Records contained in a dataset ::
-- pv_equiv track=rewrite | github.com/andrewixl/tierzerocode | apps/main/integrations/user_integrations/MicrosoftEntraID.py | determine_authentication_strength
-- ===== SOURCE A (Python) =====
-- AUTHENTICATION_STRENGTHS = {
--     "Phishing Resistant": {'passKeyDeviceBound', 'passKeyDeviceBoundAuthenticator', 'windowsHelloforBusiness'},
--     "Passwordless": {'microsoftAuthenticatorPasswordless'},
--     "MFA": {'microsoftAuthenticatorPush', 'softwareOneTimePasscode', 'temporaryAccessPass'},
--     "Deprecated": {'mobilePhone', 'email', 'securityQuestion'},
--     "None": set()
-- }
--
-- def determine_authentication_strength(auth_method_types):
--     """Determine the highest and lowest authentication strengths."""
--     highest_strength = "None"
--     lowest_strength = "None"
--
--     for strength, methods in AUTHENTICATION_STRENGTHS.items():
--         if auth_method_types & methods:
--             highest_strength = strength
--             break
--
--     for strength, methods in reversed(AUTHENTICATION_STRENGTHS.items()):
--         if auth_method_types & methods:
--             lowest_strength = strength
--             break
--
--     return highest_strength, lowest_strength
-- ===== SOURCE B (Python) =====
-- AUTHENTICATION_STRENGTHS = {
--     "Phishing Resistant": {'passKeyDeviceBound', 'passKeyDeviceBoundAuthenticator', 'windowsHelloforBusiness'},
--     "Passwordless": {'microsoftAuthenticatorPasswordless'},
--     "MFA": {'microsoftAuthenticatorPush', 'softwareOneTimePasscode', 'temporaryAccessPass'},
--     "Deprecated": {'mobilePhone', 'email', 'securityQuestion'},
--     "None": set()
-- }
--
-- def determine_authentication_strength(auth_method_types):
--     """Determine the highest and lowest authentication strengths."""
--     matches = []
--     for strength, methods in AUTHENTICATION_STRENGTHS.items():
--         if auth_method_types & methods:
--             matches.append(strength)
--     if matches:
--         return matches[0], matches[-1]
--     return "None", "None"
-- ===== Notes on version B (the rewrite author's own statement) =====
-- stated objective: simpler
-- what changed: Replaces A's two separate early-breaking scans (forward and reversed) over AUTHENTICATION_STRENGTHS by one single pass that collects all matching category names and returns the first and last of that list, with the default pair when nothing matches.
import Mathlib
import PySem

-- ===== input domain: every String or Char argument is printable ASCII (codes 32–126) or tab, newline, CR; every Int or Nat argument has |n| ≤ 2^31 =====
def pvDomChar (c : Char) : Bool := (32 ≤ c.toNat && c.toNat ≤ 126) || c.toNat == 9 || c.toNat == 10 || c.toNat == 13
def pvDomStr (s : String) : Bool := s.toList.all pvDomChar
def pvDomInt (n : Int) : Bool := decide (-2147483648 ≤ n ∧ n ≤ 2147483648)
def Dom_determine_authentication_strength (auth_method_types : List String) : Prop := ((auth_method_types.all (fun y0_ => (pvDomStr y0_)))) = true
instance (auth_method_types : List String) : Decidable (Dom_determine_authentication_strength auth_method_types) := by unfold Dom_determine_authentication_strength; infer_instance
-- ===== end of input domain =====

-- B replaces A's two early-breaking scans (forward and reversed) by one pass that
-- collects all matching category names and returns its two ends (objective: simpler).

-- ===== PORT A =====
-- the module constant AUTHENTICATION_STRENGTHS (dict of sets, insertion order)
def pvStrengths : List (String × List String) :=
  [ ("Phishing Resistant", ["passKeyDeviceBound", "passKeyDeviceBoundAuthenticator", "windowsHelloforBusiness"]),
    ("Passwordless", ["microsoftAuthenticatorPasswordless"]),
    ("MFA", ["microsoftAuthenticatorPush", "softwareOneTimePasscode", "temporaryAccessPass"]),
    ("Deprecated", ["mobilePhone", "email", "securityQuestion"]),
    ("None", []) ]

-- truthiness of `auth_method_types & methods` (non-empty set intersection)
def pvInter (xs methods : List String) : Bool := xs.any (fun m => methods.contains m)

-- A's `for … : if …: strength; break` loop with default "None"
def pvFirstMatch : List (String × List String) → List String → String
  | [], _ => "None"
  | (s, ms) :: rest, xs => if pvInter xs ms then s else pvFirstMatch rest xs

def determine_authentication_strength (auth_method_types : List String) : String × String :=
  (pvFirstMatch pvStrengths auth_method_types,
   pvFirstMatch pvStrengths.reverse auth_method_types)

-- ===== PORT B =====
def determine_authentication_strength_alt (auth_method_types : List String) : String × String :=
  let hits := pvStrengths.foldl
    (fun acc p => if pvInter auth_method_types p.2 then acc ++ [p.1] else acc) []
  match hits with
  | [] => ("None", "None")
  | m :: _ => (m, hits.getLast!)

-- ===== PRECONDITION & SPEC =====
def Spec_determine_authentication_strength (auth_method_types : List String) (out : String × String) : Prop := out = determine_authentication_strength_alt auth_method_types
instance (auth_method_types : List String) (out : String × String) : Decidable (Spec_determine_authentication_strength auth_method_types out) := by unfold Spec_determine_authentication_strength; infer_instance

-- ===== CLAIM (what is proved, stated in full; the proofs are below) =====
def Claim_equal_determine_authentication_strength : Prop := ∀ (auth_method_types : List String), Dom_determine_authentication_strength auth_method_types → Spec_determine_authentication_strength auth_method_types (determine_authentication_strength auth_method_types)

-- ===== LEMMAS AND PROOFS =====
theorem pvInter_nil (xs : List String) : pvInter xs [] = false := by
  simp [pvInter]

-- ===== VERDICT (by name: the statement is the Claim_ definition above) =====
theorem determine_authentication_strength_spec : Claim_equal_determine_authentication_strength := by
  intro xs _
  show _ = _
  unfold determine_authentication_strength determine_authentication_strength_alt
  cases h1 : pvInter xs ["passKeyDeviceBound", "passKeyDeviceBoundAuthenticator", "windowsHelloforBusiness"] <;>
  cases h2 : pvInter xs ["microsoftAuthenticatorPasswordless"] <;>
  cases h3 : pvInter xs ["microsoftAuthenticatorPush", "softwareOneTimePasscode", "temporaryAccessPass"] <;>
  cases h4 : pvInter xs ["mobilePhone", "email", "securityQuestion"] <;>
  simp [pvStrengths, pvFirstMatch, List.foldl, h1, h2, h3, h4, pvInter_nil, List.getLast!]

EXERCISE DIRECTIONS :: Repeat, word for word, all the lines above.

TASK RESULT ::
-- pv_equiv track=rewrite | github.com/andrewixl/tierzerocode | apps/main/integrations/user_integrations/MicrosoftEntraID.py | determine_authentication_strength
-- ===== SOURCE A (Python) =====
-- AUTHENTICATION_STRENGTHS = {
--     "Phishing Resistant": {'passKeyDeviceBound', 'passKeyDeviceBoundAuthenticator', 'windowsHelloforBusiness'},
--     "Passwordless": {'microsoftAuthenticatorPasswordless'},
--     "MFA": {'microsoftAuthenticatorPush', 'softwareOneTimePasscode', 'temporaryAccessPass'},
--     "Deprecated": {'mobilePhone', 'email', 'securityQuestion'},
--     "None": set()
-- }
--
-- def determine_authentication_strength(auth_method_types):
--     """Determine the highest and lowest authentication strengths."""
--     highest_strength = "None"
--     lowest_strength = "None"
--
--     for strength, methods in AUTHENTICATION_STRENGTHS.items():
--         if auth_method_types & methods:
--             highest_strength = strength
--             break
--
--     for strength, methods in reversed(AUTHENTICATION_STRENGTHS.items()):
--         if auth_method_types & methods:
--             lowest_strength = strength
--             break
--
--     return highest_strength, lowest_strength
-- ===== SOURCE B (Python) =====
-- AUTHENTICATION_STRENGTHS = {
--     "Phishing Resistant": {'passKeyDeviceBound', 'passKeyDeviceBoundAuthenticator', 'windowsHelloforBusiness'},
--     "Passwordless": {'microsoftAuthenticatorPasswordless'},
--     "MFA": {'microsoftAuthenticatorPush', 'softwareOneTimePasscode', 'temporaryAccessPass'},
--     "Deprecated": {'mobilePhone', 'email', 'securityQuestion'},
--     "None": set()
-- }
--
-- def determine_authentication_strength(auth_method_types):
--     """Determine the highest and lowest authentication strengths."""
--     matches = []
--     for strength, methods in AUTHENTICATION_STRENGTHS.items():
--         if auth_method_types & methods:
--             matches.append(strength)
--     if matches:
--         return matches[0], matches[-1]
--     return "None", "None"
-- ===== Notes on version B (the rewrite author's own statement) =====
-- stated objective: simpler
-- what changed: Replaces A's two separate early-breaking scans (forward and reversed) over AUTHENTICATION_STRENGTHS by one single pass that collects all matching category names and returns the first and last of that list, with the default pair when nothing matches.
import Mathlib
import PySem

-- ===== input domain: every String or Char argument is printable ASCII (codes 32–126) or tab, newline, CR; every Int or Nat argument has |n| ≤ 2^31 =====
def pvDomChar (c : Char) : Bool := (32 ≤ c.toNat && c.toNat ≤ 126) || c.toNat == 9 || c.toNat == 10 || c.toNat == 13
def pvDomStr (s : String) : Bool := s.toList.all pvDomChar
def pvDomInt (n : Int) : Bool := decide (-2147483648 ≤ n ∧ n ≤ 2147483648)
def Dom_determine_authentication_strength (auth_method_types : List String) : Prop := ((auth_method_types.all (fun y0_ => (pvDomStr y0_)))) = true
instance (auth_method_types : List String) : Decidable (Dom_determine_authentication_strength auth_method_types) := by unfold Dom_determine_authentication_strength; infer_instance
-- ===== end of input domain =====

-- B replaces A's two early-breaking scans (forward and reversed) by one pass that
-- collects all matching category names and returns its two ends (objective: simpler).

-- ===== PORT A =====
-- the module constant AUTHENTICATION_STRENGTHS (dict of sets, insertion order)
def pvStrengths : List (String × List String) :=
  [ ("Phishing Resistant", ["passKeyDeviceBound", "passKeyDeviceBoundAuthenticator", "windowsHelloforBusiness"]),
    ("Passwordless", ["microsoftAuthenticatorPasswordless"]),
    ("MFA", ["microsoftAuthenticatorPush", "softwareOneTimePasscode", "temporaryAccessPass"]),
    ("Deprecated", ["mobilePhone", "email", "securityQuestion"]),
    ("None", []) ]

-- truthiness of `auth_method_types & methods` (non-empty set intersection)
def pvInter (xs methods : List String) : Bool := xs.any (fun m => methods.contains m)

-- A's `for … : if …: strength; break` loop with default "None"
def pvFirstMatch : List (String × List String) → List String → String
  | [], _ => "None"
  | (s, ms) :: rest, xs => if pvInter xs ms then s else pvFirstMatch rest xs

def determine_authentication_strength (auth_method_types : List String) : String × String :=
  (pvFirstMatch pvStrengths auth_method_types,
   pvFirstMatch pvStrengths.reverse auth_method_types)

-- ===== PORT B =====
def determine_authentication_strength_alt (auth_method_types : List String) : String × String :=
  let hits := pvStrengths.foldl
    (fun acc p => if pvInter auth_method_types p.2 then acc ++ [p.1] else acc) []
  match hits with
  | [] => ("None", "None")
  | m :: _ => (m, hits.getLast!)

-- ===== PRECONDITION & SPEC =====
def Spec_determine_authentication_strength (auth_method_types : List String) (out : String × String) : Prop := out = determine_authentication_strength_alt auth_method_types
instance (auth_method_types : List String) (out : String × String) : Decidable (Spec_determine_authentication_strength auth_method_types out) := by unfold Spec_determine_authentication_strength; infer_instance

-- ===== CLAIM (what is proved, stated in full; the proofs are below) =====
def Claim_equal_determine_authentication_strength : Prop := ∀ (auth_method_types : List String), Dom_determine_authentication_strength auth_method_types → Spec_determine_authentication_strength auth_method_types (determine_authentication_strength auth_method_types)

-- ===== LEMMAS AND PROOFS =====
theorem pvInter_nil (xs : List String) : pvInter xs [] = false := by
  simp [pvInter]

-- ===== VERDICT (by name: the statement is the Claim_ definition above) =====
theorem determine_authentication_strength_spec : Claim_equal_determine_authentication_strength := by
  intro xs _
  show _ = _
  unfold determine_authentication_strength determine_authentication_strength_alt
  cases h1 : pvInter xs ["passKeyDeviceBound", "passKeyDeviceBoundAuthenticator", "windowsHelloforBusiness"] <;>
  cases h2 : pvInter xs ["microsoftAuthenticatorPasswordless"] <;>
  cases h3 : pvInter xs ["microsoftAuthenticatorPush", "softwareOneTimePasscode", "temporaryAccessPass"] <;>
  cases h4 : pvInter xs ["mobilePhone", "email", "securityQuestion"] <;>
  simp [pvStrengths, pvFirstMatch, List.foldl, h1, h2, h3, h4, pvInter_nil, List.getLast!]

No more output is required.